Michel Serres a 80 ans. D'origine gasconne, il fait partie de ces personnes intelligentes, au profil atypique, qui aiment toucher à tout. Marin, agrégé de philosophie, docteur en lettres, professeur d'histoire des sciences, écrivain, académicien... ses talents s'exercent partout et dans de nombreuses directions. Son dernier livre, Biogée, paru aux éditions Dialogues, se lit comme un hymne à la vie, une ode à la joie, un chant d'amour.

Divisé en six partie, "Mer et fleuve", "Terre et monts", "Trois volcans", "Vents et météores", "Faune et flore", "Rencontres, amours", ce livre nous invite à une sorte de balade, métissée de réflexions et de méditations diverses, dans et sur le monde qui nous entoure. Le monde dans sa partie vivante et naturelle, puisque biogée signifie "la vie" (bio) et "la terre" (gée). Maniant une plume alerte, Miche Serres déroule une langue qui ondule, chatoie, enfle, souffle, apaise et fusionne. Les mots emportent véritablement le lecteur dans un tourbillon irrésistible, qu'on suive la partition écrite ou la version enregistrée... N'hésitant pas à manier subjonctif imparfait, passé simple et mots savants, ce livre révèle aussi l'amour de la langue de son auteur.
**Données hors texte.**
-- pv_equiv track=rewrite | github.com/darwinz/hackerrank | algorithms/python/odd-numbers.py | oddNumbers
-- ===== SOURCE A (Python) =====
-- def  oddNumbers(l, r):
--     oddList = []
--     for x in range(l,r+1):
--         if x % 2 == 0:
--             continue
--         else:
--             oddList.append(x)
--     return oddList
-- ===== SOURCE B (Python) =====
-- def oddNumbers(l, r):
--     start = l if l % 2 != 0 else l + 1
--     return list(range(start, r + 1, 2))
-- ===== Notes on version B (the rewrite author's own statement) =====
-- stated objective: simpler
-- what changed: Instead of scanning every integer in [l,r] and filtering with a per-element parity branch, B computes the first odd value once and emits the odd numbers directly with a step-2 range, visiting only the odd elements.
import Mathlib
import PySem

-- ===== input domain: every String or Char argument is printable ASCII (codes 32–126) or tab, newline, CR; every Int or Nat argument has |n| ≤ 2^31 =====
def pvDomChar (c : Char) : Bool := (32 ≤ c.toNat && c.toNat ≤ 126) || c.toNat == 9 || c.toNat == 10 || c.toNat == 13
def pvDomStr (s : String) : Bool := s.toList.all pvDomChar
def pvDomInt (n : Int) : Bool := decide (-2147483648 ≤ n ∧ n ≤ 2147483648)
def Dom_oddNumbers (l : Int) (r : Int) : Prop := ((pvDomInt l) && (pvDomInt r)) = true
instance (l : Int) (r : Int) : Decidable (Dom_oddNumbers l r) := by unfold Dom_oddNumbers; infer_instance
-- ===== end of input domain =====

-- B computes the first odd value once and emits odds directly with a step-2 range (no per-element parity test); proved equal to A everywhere.


-- ===== PORT A =====
-- for x in range(l, r+1): if x % 2 == 0: continue else: oddList.append(x)
def oddNumbers (l : Int) (r : Int) : List Int :=
  (PySem.List.pyRange l (r + 1) 1).foldl
    (fun oddList x => if PySem.Int.mod x 2 == 0 then oddList else oddList ++ [x]) []

-- ===== PORT B =====
-- start = l if l % 2 != 0 else l + 1; return list(range(start, r+1, 2))
def oddNumbers_alt (l : Int) (r : Int) : List Int :=
  let start := if PySem.Int.mod l 2 ≠ 0 then l else l + 1
  PySem.List.pyRange start (r + 1) 2

-- ===== PRECONDITION & SPEC =====
def Spec_oddNumbers (l : Int) (r : Int) (out : List Int) : Prop := out = oddNumbers_alt l r
instance (l : Int) (r : Int) (out : List Int) : Decidable (Spec_oddNumbers l r out) := by unfold Spec_oddNumbers; infer_instance

-- ===== CLAIM (what is proved, stated in full; the proofs are below) =====
def Claim_equal_oddNumbers : Prop := ∀ (l : Int) (r : Int), Dom_oddNumbers l r → Spec_oddNumbers l r (oddNumbers l r)

-- ===== LEMMAS AND PROOFS =====

-- A's loop is a filter of the range
theorem oddA_foldl_filter (xs : List Int) (acc : List Int) :
    xs.foldl (fun oddList x => if PySem.Int.mod x 2 == 0 then oddList else oddList ++ [x]) acc
      = acc ++ xs.filter (fun x => !(PySem.Int.mod x 2 == 0)) := by
  induction xs generalizing acc with
  | nil => simp
  | cons x xs ih =>
    rw [List.foldl_cons, ih, List.filter_cons]
    by_cases h : (PySem.Int.mod x 2 == 0) = true
    · rw [if_pos h, if_neg (by rw [h]; decide)]
    · rw [Bool.not_eq_true] at h
      rw [if_neg (by rw [h]; decide), if_pos (by rw [h]; decide), List.append_assoc]
      rfl

theorem pyRange_two_nil (a b : Int) (h : b ≤ a) : PySem.List.pyRange a b 2 = [] := by
  rw [PySem.List.pyRange_of_pos a b (by norm_num)]
  rw [if_neg (by omega)]
  simp

theorem pyRange_two_cons (a b : Int) (h : a < b) :
    PySem.List.pyRange a b 2 = a :: PySem.List.pyRange (a + 2) b 2 := by
  rw [PySem.List.pyRange_of_pos a b (by norm_num),
      PySem.List.pyRange_of_pos (a + 2) b (by norm_num)]
  by_cases h2 : a + 2 < b
  · rw [if_pos h, if_pos h2]
    have hn : ((b - a + 2 - 1) / 2).toNat = ((b - (a + 2) + 2 - 1) / 2).toNat + 1 := by omega
    rw [hn, List.range_succ_eq_map, List.map_cons, List.map_map]
    refine congrArg₂ _ (by ring) ?_
    apply List.map_congr_left
    intro k _
    simp [Function.comp]
    ring
  · rw [if_pos h, if_neg h2]
    have hn : ((b - a + 2 - 1) / 2).toNat = 1 := by omega
    rw [hn]
    simp

-- main induction on the length of the scanned range
theorem odd_key : ∀ (n : Nat) (l r : Int), (r + 1 - l).toNat = n →
    (PySem.List.pyRange l (r + 1) 1).filter (fun x => !(PySem.Int.mod x 2 == 0))
      = PySem.List.pyRange (if PySem.Int.mod l 2 ≠ 0 then l else l + 1) (r + 1) 2 := by
  intro n
  induction n with
  | zero =>
    intro l r h
    have hle : r + 1 ≤ l := by omega
    rw [PySem.List.pyRange_one_eq_nil hle, List.filter_nil]
    split
    · exact (pyRange_two_nil _ _ hle).symm
    · exact (pyRange_two_nil _ _ (by omega)).symm
  | succ n ih =>
    intro l r h
    have hlt : l < r + 1 := by omega
    rw [PySem.List.pyRange_one_cons hlt, List.filter_cons]
    have ih' := ih (l + 1) r (by omega)
    have hmodl : PySem.Int.mod l 2 = l % 2 := PySem.Int.mod_eq_emod_of_pos (by norm_num)
    have hmodl1 : PySem.Int.mod (l + 1) 2 = (l + 1) % 2 := PySem.Int.mod_eq_emod_of_pos (by norm_num)
    by_cases hev : l % 2 = 0
    · -- l even: x is skipped, and B starts at l+1 in both recursions
      rw [if_neg (by simp [hev])]
      rw [ih']
      rw [if_pos (by rw [hmodl1]; omega), if_neg (by rw [hmodl]; omega)]
    · -- l odd: x is kept, B starts at l and steps to l+2
      rw [if_pos (by simp [hev])]
      rw [ih']
      rw [if_neg (by rw [hmodl1]; omega), if_pos (by rw [hmodl]; omega)]
      rw [show l + 1 + 1 = l + 2 from by ring]
      exact (pyRange_two_cons l (r + 1) hlt).symm

-- ===== VERDICT (by name: the statement is the Claim_ definition above) =====
theorem oddNumbers_spec : Claim_equal_oddNumbers := by
  intro l r _
  unfold Spec_oddNumbers oddNumbers oddNumbers_alt
  rw [oddA_foldl_filter, List.nil_append]
  exact odd_key (r + 1 - l).toNat l r rfl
Si je suis l'auteur dans certaines de ses réflexions - "quelle pensée, quelle politique valent si elles ne prévoient pas d'abreuver les enfants?" - ou dans la critique qu'il fait de notre société moderne, compétitive, rigide et froide - "l'ignominie du collectif se mesure à sa religion de la dominance bestiale, à son culte des gagnants. Les squelettes des vaincus durcissent l'acier de leurs statues" - j'adhère par contre beaucoup moins facilement à cet âge d'or que représente pour lui la France des paysans que la modernité a épargnée - "Voici mon pays, mes paysans, mes paysages divers, à petits lopins séparés par du vert, l'ancien rapport à la terre et aux bêtes, où l'industrie, la finance, la banque, l'économie de marché... n'ont encore imposé à la vie leur format ni leur loi."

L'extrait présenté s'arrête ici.